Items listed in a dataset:
⁂

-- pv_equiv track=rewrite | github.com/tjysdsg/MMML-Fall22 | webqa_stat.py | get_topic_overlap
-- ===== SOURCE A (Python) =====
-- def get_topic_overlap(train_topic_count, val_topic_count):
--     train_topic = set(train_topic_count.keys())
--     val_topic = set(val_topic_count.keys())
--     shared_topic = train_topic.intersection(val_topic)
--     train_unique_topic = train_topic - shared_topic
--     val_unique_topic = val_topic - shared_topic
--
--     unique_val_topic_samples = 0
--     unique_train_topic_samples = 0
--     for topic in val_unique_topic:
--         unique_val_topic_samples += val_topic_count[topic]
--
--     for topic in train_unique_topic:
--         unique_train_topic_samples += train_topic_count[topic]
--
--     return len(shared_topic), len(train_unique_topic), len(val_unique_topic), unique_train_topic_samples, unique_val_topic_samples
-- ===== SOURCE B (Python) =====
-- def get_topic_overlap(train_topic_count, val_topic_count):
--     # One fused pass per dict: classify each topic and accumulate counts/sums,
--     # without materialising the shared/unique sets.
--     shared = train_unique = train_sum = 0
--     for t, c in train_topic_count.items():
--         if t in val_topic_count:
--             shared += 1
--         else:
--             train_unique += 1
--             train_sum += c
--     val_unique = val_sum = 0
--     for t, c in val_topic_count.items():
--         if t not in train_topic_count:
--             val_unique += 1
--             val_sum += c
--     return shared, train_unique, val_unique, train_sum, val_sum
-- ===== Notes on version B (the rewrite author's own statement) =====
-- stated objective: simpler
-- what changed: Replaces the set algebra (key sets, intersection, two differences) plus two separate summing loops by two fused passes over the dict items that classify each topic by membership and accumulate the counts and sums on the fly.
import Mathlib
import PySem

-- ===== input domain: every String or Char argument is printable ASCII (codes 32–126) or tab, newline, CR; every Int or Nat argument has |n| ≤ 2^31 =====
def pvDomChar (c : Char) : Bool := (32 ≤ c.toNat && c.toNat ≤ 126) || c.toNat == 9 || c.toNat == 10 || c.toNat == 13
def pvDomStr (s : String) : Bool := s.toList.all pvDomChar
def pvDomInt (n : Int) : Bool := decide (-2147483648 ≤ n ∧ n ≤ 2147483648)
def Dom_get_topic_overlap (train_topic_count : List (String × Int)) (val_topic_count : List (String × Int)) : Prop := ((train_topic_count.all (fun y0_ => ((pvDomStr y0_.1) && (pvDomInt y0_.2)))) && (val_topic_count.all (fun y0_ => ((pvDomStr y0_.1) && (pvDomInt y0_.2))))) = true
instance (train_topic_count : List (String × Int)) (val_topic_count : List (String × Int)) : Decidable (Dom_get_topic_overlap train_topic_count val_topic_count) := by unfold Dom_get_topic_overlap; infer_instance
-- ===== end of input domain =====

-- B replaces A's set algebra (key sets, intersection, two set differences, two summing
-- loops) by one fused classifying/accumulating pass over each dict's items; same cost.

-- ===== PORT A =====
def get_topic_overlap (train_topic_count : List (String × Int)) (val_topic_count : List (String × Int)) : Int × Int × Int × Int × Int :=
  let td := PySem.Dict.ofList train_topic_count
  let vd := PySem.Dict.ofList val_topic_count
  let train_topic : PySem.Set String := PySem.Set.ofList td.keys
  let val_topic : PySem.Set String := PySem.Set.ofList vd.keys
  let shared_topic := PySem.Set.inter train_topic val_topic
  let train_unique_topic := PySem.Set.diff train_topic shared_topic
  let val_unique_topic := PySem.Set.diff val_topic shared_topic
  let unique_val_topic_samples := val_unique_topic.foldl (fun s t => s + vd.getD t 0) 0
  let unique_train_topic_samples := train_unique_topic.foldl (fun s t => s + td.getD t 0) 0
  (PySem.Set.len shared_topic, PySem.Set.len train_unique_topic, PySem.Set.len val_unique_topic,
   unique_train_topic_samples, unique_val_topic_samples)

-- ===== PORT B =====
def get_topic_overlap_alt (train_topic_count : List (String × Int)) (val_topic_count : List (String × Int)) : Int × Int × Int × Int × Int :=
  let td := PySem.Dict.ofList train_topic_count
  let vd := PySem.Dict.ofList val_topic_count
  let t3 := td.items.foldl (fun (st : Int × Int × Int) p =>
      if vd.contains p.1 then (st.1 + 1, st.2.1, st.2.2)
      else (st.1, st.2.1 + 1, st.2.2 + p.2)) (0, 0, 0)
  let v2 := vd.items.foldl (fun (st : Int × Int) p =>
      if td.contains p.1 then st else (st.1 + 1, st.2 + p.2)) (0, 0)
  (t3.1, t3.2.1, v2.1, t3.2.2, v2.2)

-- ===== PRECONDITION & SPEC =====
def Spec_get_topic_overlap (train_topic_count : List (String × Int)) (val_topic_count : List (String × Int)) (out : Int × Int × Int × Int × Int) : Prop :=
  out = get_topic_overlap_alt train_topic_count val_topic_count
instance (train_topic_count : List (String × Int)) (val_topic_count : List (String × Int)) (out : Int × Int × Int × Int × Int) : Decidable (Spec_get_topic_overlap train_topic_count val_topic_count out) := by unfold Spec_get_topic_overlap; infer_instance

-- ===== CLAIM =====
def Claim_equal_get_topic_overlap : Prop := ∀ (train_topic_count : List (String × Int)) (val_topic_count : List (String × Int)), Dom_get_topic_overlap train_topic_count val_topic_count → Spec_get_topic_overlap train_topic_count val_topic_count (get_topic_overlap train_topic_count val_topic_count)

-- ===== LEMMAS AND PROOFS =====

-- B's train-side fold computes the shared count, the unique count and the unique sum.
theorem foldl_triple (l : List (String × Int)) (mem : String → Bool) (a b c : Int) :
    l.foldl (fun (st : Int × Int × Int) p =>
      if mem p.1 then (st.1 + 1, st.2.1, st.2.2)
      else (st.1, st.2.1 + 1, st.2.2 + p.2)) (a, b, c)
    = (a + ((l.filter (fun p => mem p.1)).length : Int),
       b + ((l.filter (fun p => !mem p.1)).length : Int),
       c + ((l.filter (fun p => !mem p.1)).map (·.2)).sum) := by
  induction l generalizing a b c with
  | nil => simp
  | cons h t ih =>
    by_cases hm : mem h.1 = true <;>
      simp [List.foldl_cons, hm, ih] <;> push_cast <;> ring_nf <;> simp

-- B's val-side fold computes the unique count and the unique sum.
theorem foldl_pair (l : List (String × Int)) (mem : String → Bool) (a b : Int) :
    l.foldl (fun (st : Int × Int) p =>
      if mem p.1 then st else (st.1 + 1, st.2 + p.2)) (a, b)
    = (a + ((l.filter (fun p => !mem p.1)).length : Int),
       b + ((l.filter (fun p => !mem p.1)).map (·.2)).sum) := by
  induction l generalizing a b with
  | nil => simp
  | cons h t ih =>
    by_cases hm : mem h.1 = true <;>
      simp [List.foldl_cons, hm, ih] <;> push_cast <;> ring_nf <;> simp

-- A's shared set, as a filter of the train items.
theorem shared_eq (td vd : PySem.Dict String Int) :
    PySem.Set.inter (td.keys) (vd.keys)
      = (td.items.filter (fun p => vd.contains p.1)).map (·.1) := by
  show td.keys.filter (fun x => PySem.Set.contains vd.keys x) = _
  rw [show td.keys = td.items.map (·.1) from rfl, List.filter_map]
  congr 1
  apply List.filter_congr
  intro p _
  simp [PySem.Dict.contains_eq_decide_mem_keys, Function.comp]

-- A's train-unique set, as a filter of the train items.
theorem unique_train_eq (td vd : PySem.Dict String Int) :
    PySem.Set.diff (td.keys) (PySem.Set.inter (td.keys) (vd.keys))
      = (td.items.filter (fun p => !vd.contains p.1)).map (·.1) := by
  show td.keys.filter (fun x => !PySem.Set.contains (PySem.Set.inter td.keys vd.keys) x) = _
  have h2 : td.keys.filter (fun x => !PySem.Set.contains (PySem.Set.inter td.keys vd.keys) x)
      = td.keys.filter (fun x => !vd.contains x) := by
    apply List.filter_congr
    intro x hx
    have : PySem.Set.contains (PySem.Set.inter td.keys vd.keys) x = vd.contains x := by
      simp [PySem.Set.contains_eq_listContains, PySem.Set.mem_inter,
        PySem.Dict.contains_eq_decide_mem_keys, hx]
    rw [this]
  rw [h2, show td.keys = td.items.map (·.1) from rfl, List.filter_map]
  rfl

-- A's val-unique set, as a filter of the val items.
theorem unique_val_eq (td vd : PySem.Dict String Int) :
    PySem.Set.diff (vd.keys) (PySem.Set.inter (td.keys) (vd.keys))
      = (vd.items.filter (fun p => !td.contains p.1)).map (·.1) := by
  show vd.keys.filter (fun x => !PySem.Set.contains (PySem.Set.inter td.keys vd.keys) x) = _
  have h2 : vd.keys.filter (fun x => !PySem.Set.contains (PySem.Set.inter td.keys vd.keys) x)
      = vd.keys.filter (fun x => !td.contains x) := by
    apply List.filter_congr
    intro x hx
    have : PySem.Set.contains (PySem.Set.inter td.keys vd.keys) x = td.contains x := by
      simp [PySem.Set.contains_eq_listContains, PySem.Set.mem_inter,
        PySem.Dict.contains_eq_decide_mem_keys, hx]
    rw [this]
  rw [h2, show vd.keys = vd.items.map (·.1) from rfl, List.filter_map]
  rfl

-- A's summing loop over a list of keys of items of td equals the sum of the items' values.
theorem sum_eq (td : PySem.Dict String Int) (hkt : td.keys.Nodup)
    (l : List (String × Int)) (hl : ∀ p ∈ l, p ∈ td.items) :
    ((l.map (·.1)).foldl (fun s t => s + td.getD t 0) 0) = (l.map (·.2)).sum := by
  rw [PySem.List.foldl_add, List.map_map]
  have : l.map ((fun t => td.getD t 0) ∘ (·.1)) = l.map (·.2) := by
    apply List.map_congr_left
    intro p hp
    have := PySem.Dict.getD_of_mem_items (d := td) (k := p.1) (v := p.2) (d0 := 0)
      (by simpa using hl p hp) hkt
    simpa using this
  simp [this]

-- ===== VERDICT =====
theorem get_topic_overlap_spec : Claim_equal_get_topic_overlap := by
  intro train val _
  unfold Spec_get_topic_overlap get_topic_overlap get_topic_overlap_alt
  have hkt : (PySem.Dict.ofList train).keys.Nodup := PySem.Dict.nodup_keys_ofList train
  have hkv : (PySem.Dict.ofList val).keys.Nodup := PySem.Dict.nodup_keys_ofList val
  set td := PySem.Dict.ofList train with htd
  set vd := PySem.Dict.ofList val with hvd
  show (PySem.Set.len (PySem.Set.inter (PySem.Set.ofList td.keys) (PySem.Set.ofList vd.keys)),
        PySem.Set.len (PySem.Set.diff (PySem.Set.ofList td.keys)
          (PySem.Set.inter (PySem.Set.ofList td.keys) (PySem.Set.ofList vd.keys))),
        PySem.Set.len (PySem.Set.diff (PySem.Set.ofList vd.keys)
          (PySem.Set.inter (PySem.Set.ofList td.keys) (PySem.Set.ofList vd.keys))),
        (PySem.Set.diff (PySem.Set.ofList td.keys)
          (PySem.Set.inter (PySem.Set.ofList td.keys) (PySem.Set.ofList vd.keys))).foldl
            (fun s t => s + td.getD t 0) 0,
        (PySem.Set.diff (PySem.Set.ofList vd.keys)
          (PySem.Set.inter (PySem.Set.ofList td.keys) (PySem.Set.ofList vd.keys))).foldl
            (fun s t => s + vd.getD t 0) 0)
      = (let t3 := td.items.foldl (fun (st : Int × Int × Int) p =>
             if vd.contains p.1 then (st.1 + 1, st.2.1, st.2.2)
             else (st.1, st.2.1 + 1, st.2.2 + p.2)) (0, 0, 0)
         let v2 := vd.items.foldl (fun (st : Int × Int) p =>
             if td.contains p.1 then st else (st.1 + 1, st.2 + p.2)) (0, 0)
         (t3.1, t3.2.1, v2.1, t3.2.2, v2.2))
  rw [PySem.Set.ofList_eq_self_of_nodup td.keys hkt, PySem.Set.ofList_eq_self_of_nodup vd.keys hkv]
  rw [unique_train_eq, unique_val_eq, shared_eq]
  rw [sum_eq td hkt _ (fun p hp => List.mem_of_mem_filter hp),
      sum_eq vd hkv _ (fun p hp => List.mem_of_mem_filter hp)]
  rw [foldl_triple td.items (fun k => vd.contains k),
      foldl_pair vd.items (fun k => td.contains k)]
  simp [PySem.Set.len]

⁂

=== About this exercise ===
From the very first line of the records down to the line with "-- ===== input", please write out each line exactly, including both ends and no other lines.

=== Exercise output ===
-- pv_equiv track=rewrite | github.com/tjysdsg/MMML-Fall22 | webqa_stat.py | get_topic_overlap
-- ===== SOURCE A (Python) =====
-- def get_topic_overlap(train_topic_count, val_topic_count):
--     train_topic = set(train_topic_count.keys())
--     val_topic = set(val_topic_count.keys())
--     shared_topic = train_topic.intersection(val_topic)
--     train_unique_topic = train_topic - shared_topic
--     val_unique_topic = val_topic - shared_topic
--
--     unique_val_topic_samples = 0
--     unique_train_topic_samples = 0
--     for topic in val_unique_topic:
--         unique_val_topic_samples += val_topic_count[topic]
--
--     for topic in train_unique_topic:
--         unique_train_topic_samples += train_topic_count[topic]
--
--     return len(shared_topic), len(train_unique_topic), len(val_unique_topic), unique_train_topic_samples, unique_val_topic_samples
-- ===== SOURCE B (Python) =====
-- def get_topic_overlap(train_topic_count, val_topic_count):
--     # One fused pass per dict: classify each topic and accumulate counts/sums,
--     # without materialising the shared/unique sets.
--     shared = train_unique = train_sum = 0
--     for t, c in train_topic_count.items():
--         if t in val_topic_count:
--             shared += 1
--         else:
--             train_unique += 1
--             train_sum += c
--     val_unique = val_sum = 0
--     for t, c in val_topic_count.items():
--         if t not in train_topic_count:
--             val_unique += 1
--             val_sum += c
--     return shared, train_unique, val_unique, train_sum, val_sum
-- ===== Notes on version B (the rewrite author's own statement) =====
-- stated objective: simpler
-- what changed: Replaces the set algebra (key sets, intersection, two differences) plus two separate summing loops by two fused passes over the dict items that classify each topic by membership and accumulate the counts and sums on the fly.
import Mathlib
import PySem

-- ===== input domain: every String or Char argument is printable ASCII (codes 32–126) or tab, newline, CR; every Int or Nat argument has |n| ≤ 2^31 =====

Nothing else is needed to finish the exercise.